▸ **Your goal**:
Every line of the entries below from the one containing "lemma pvIndex?_mem : ∀" to the one containing "0 := Int.toNat_of_nonpos ha", both ends included, must be written out exactly. No other line belongs in the answer.

*** Opening Task inputs ***

-- pv_equiv track=rewrite | github.com/saharaliabdou/Python-projects | kalahaprojektvt_21.py | move_stones_player_two
-- ===== SOURCE A (Python) =====
-- def move_stones_player_two(amountStones,chosen_pot,board):
--     """"A function that moves the stones for player two between the pots and store.."""
--     while amountStones > 0:
--
--         if chosen_pot <= 12 and chosen_pot > 7:
--             board[chosen_pot -1 ] += 1
--             chosen_pot = chosen_pot - 1
--
--         elif chosen_pot == 7:
--             board[13] += 1
--             chosen_pot = 13
--
--         elif chosen_pot <= 5 and chosen_pot > 0:
--             board[chosen_pot -1] += 1
--             chosen_pot = chosen_pot -1
--
--         elif chosen_pot == 0:
--             board[12] += 1
--             chosen_pot = 12
--
--         elif chosen_pot == 13:
--             board[5] += 1
--             chosen_pot = 5
--         amountStones -= 1
--     return chosen_pot
-- ===== SOURCE B (Python) =====
-- def move_stones_player_two(amountStones, chosen_pot, board):
--     """Closed-form sowing: the pot sequence is a fixed 13-cycle, so add whole laps with
--     divmod and read the final pot directly instead of stepping stone by stone."""
--     CYCLE = [12, 11, 10, 9, 8, 7, 13, 5, 4, 3, 2, 1, 0]
--     if amountStones <= 0 or chosen_pot not in CYCLE:
--         return chosen_pot
--     pos = CYCLE.index(chosen_pot)
--     laps, extra = divmod(amountStones, 13)
--     for i in range(13):
--         gain = laps + (1 if i < extra else 0)
--         if gain:
--             board[CYCLE[(pos + 1 + i) % 13]] += gain
--     return CYCLE[(pos + amountStones) % 13]
-- ===== Notes on version B (the rewrite author's own statement) =====
-- stated objective: alternative
-- what changed: B replaces the stone-by-stone while-loop over the fixed 13-pot cycle with a divmod: whole laps and the remainder are added to each pot in one 13-step pass and the final pot is read off the cycle directly.
-- outside the precondition, e.g. on move_stones_player_two(1, 12, [0, 0, 0, 0, 0, 0, 0, 0, 0, 0, 0, 0]): A returns 11, B returns 11
import Mathlib
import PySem

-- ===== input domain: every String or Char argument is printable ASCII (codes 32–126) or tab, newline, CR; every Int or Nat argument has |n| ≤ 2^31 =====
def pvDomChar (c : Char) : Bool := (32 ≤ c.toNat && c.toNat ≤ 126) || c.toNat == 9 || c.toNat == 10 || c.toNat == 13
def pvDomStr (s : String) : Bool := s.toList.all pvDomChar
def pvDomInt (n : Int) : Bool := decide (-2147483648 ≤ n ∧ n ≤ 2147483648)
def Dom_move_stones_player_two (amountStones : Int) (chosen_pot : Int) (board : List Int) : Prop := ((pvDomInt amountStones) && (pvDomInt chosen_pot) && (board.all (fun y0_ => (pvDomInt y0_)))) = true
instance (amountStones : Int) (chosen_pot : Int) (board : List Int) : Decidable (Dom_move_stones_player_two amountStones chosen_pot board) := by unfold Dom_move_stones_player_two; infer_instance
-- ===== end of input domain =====

-- B replaces A's stone-by-stone while-loop with a divmod over the fixed 13-pot cycle.
-- A mutates `board` in place; both Pythons produce the same final board, but the equivalence
-- proved here is about the RETURN value only, so the ports drop the board writes.

-- ===== PORT A =====
-- one iteration of A's while-loop body (board writes dropped: return value only)
def pvStep (cp : Int) : Int :=
  if cp ≤ 12 ∧ cp > 7 then cp - 1
  else if cp = 7 then 13
  else if cp ≤ 5 ∧ cp > 0 then cp - 1
  else if cp = 0 then 12
  else if cp = 13 then 5
  else cp

-- A's while-loop: amountStones is decremented once per iteration, so it runs amountStones.toNat times
def pvGo : Nat → Int → Int
  | 0, cp => cp
  | n + 1, cp => pvGo n (pvStep cp)

def move_stones_player_two (amountStones : Int) (chosen_pot : Int) (board : List Int) : Int :=
  pvGo amountStones.toNat chosen_pot

-- ===== PORT B =====
def pvCycle : List Int := [12, 11, 10, 9, 8, 7, 13, 5, 4, 3, 2, 1, 0]

def move_stones_player_two_alt (amountStones : Int) (chosen_pot : Int) (board : List Int) : Int :=
  if amountStones ≤ 0 ∨ chosen_pot ∉ pvCycle then chosen_pot
  else
    match PySem.List.index? pvCycle chosen_pot with
    | none => chosen_pot  -- unreachable: chosen_pot ∈ pvCycle
    | some pos =>
      -- CYCLE[(pos + amountStones) % 13]; the index is provably in [0,13), so the default is never used
      PySem.List.pyGetD pvCycle (PySem.Int.mod ((pos : Int) + amountStones) 13) 0

-- ===== PRECONDITION & SPEC =====
-- Pre_ excludes boards shorter than 14 when sowing actually happens (positive stones, pot on the
-- cycle): there A can raise IndexError mid-sowing; it also excludes a few such short boards the
-- sowing happens not to overrun, on which A still returns (see the cited example).
def Pre_move_stones_player_two (amountStones : Int) (chosen_pot : Int) (board : List Int) : Prop :=
  amountStones ≤ 0 ∨ chosen_pot ∉ pvCycle ∨ 14 ≤ board.length

instance (amountStones : Int) (chosen_pot : Int) (board : List Int) : Decidable (Pre_move_stones_player_two amountStones chosen_pot board) := by unfold Pre_move_stones_player_two; infer_instance

def pvWitness_move_stones_player_two : Int × Int × List Int :=
  (20, 9, [4, 4, 4, 4, 4, 4, 0, 4, 4, 4, 4, 4, 4, 0])

def Spec_move_stones_player_two (amountStones : Int) (chosen_pot : Int) (board : List Int) (out : Int) : Prop := out = move_stones_player_two_alt amountStones chosen_pot board
instance (amountStones : Int) (chosen_pot : Int) (board : List Int) (out : Int) : Decidable (Spec_move_stones_player_two amountStones chosen_pot board out) := by unfold Spec_move_stones_player_two; infer_instance

-- ===== CLAIM (what is proved, stated in full; the proofs are below) =====
def Claim_equal_move_stones_player_two : Prop := ∀ (amountStones : Int) (chosen_pot : Int) (board : List Int), Dom_move_stones_player_two amountStones chosen_pot board → Pre_move_stones_player_two amountStones chosen_pot board → Spec_move_stones_player_two amountStones chosen_pot board (move_stones_player_two amountStones chosen_pot board)

-- ===== LEMMAS AND PROOFS =====

-- off the cycle, A's loop body does nothing
lemma pvStep_not_mem (cp : Int) (h : cp ∉ pvCycle) : pvStep cp = cp := by
  simp [pvCycle] at h
  unfold pvStep
  split_ifs with h1 h2 h3 h4 h5 <;> omega

lemma pvGo_not_mem (n : Nat) (cp : Int) (h : cp ∉ pvCycle) : pvGo n cp = cp := by
  induction n with
  | zero => rfl
  | succ n ih => rw [pvGo, pvStep_not_mem cp h, ih]

lemma pvGo_add (a b : Nat) (cp : Int) : pvGo (a + b) cp = pvGo b (pvGo a cp) := by
  induction a generalizing cp with
  | zero => rw [Nat.zero_add]; rfl
  | succ a ih =>
    have : a + 1 + b = (a + b) + 1 := by omega
    rw [this, pvGo, pvGo, ih]

lemma pvGo_13 (cp : Int) (h : cp ∈ pvCycle) : pvGo 13 cp = cp := by
  fin_cases h <;> decide

lemma pvGo_mod (cp : Int) (h : cp ∈ pvCycle) (n : Nat) : pvGo n cp = pvGo (n % 13) cp := by
  induction n using Nat.strong_induction_on with
  | _ n ih =>
    by_cases hn : n < 13
    · rw [Nat.mod_eq_of_lt hn]
    · have h1 : n = 13 + (n - 13) := by omega
      have h2 : (n - 13) % 13 = n % 13 := by omega
      calc pvGo n cp = pvGo (13 + (n - 13)) cp := by rw [← h1]
        _ = pvGo (n - 13) (pvGo 13 cp) := pvGo_add _ _ _
        _ = pvGo (n - 13) cp := by rw [pvGo_13 cp h]
        _ = pvGo ((n - 13) % 13) cp := ih _ (by omega)
        _ = pvGo (n % 13) cp := by rw [h2]

-- the finite core: 13 start pots × 13 residues, checked by the kernel
lemma pvGo_small : ∀ cp ∈ pvCycle, ∀ m < 13,
    pvGo m cp = pvCycle.getD ((pvCycle.idxOf cp + m) % 13) 0 := by decide

lemma pvIndex?_mem : ∀ cp ∈ pvCycle, PySem.List.index? pvCycle cp = some (pvCycle.idxOf cp) := by
  decide

theorem move_stones_player_two_spec : Claim_equal_move_stones_player_two := by
  intro a cp board _hdom _hpre
  unfold Spec_move_stones_player_two move_stones_player_two move_stones_player_two_alt
  by_cases ha : a ≤ 0
  · have h0 : a.toNat = 0 := Int.toNat_of_nonpos ha
    rw [h0, if_pos (Or.inl ha)]; rfl
  · rw [Int.not_le] at ha
    by_cases hm : cp ∈ pvCycle
    · rw [if_neg (by simp [hm]; omega)]
      rw [pvIndex?_mem cp hm]
      show pvGo a.toNat cp = PySem.List.pyGetD pvCycle (PySem.Int.mod ((pvCycle.idxOf cp : Int) + a) 13) 0
      set n := a.toNat with hn
      have han : (n : Int) = a := Int.toNat_of_nonneg (le_of_lt ha)
      set p := pvCycle.idxOf cp with hp
      have hmod : PySem.Int.mod ((p : Int) + a) 13 = (((p + n) % 13 : Nat) : Int) := by
        rw [← han]
        have : ((p : Int) + (n : Int)) = ((p + n : Nat) : Int) := by push_cast; ring
        rw [this]
        exact_mod_cast PySem.Int.mod_natCast (p + n) 13
      rw [hmod, PySem.List.pyGetD_natCast]
      have hsplit : (p + n) % 13 = (p + n % 13) % 13 := by omega
      rw [pvGo_mod cp hm n, pvGo_small cp hm (n % 13) (Nat.mod_lt _ (by omega)), hsplit]
    · rw [pvGo_not_mem _ _ hm, if_pos (Or.inr hm)]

*** Closing Task inputs ***

▸ **Output of the exercise**:
lemma pvIndex?_mem : ∀ cp ∈ pvCycle, PySem.List.index? pvCycle cp = some (pvCycle.idxOf cp) := by
  decide

theorem move_stones_player_two_spec : Claim_equal_move_stones_player_two := by
  intro a cp board _hdom _hpre
  unfold Spec_move_stones_player_two move_stones_player_two move_stones_player_two_alt
  by_cases ha : a ≤ 0
  · have h0 : a.toNat = 0 := Int.toNat_of_nonpos ha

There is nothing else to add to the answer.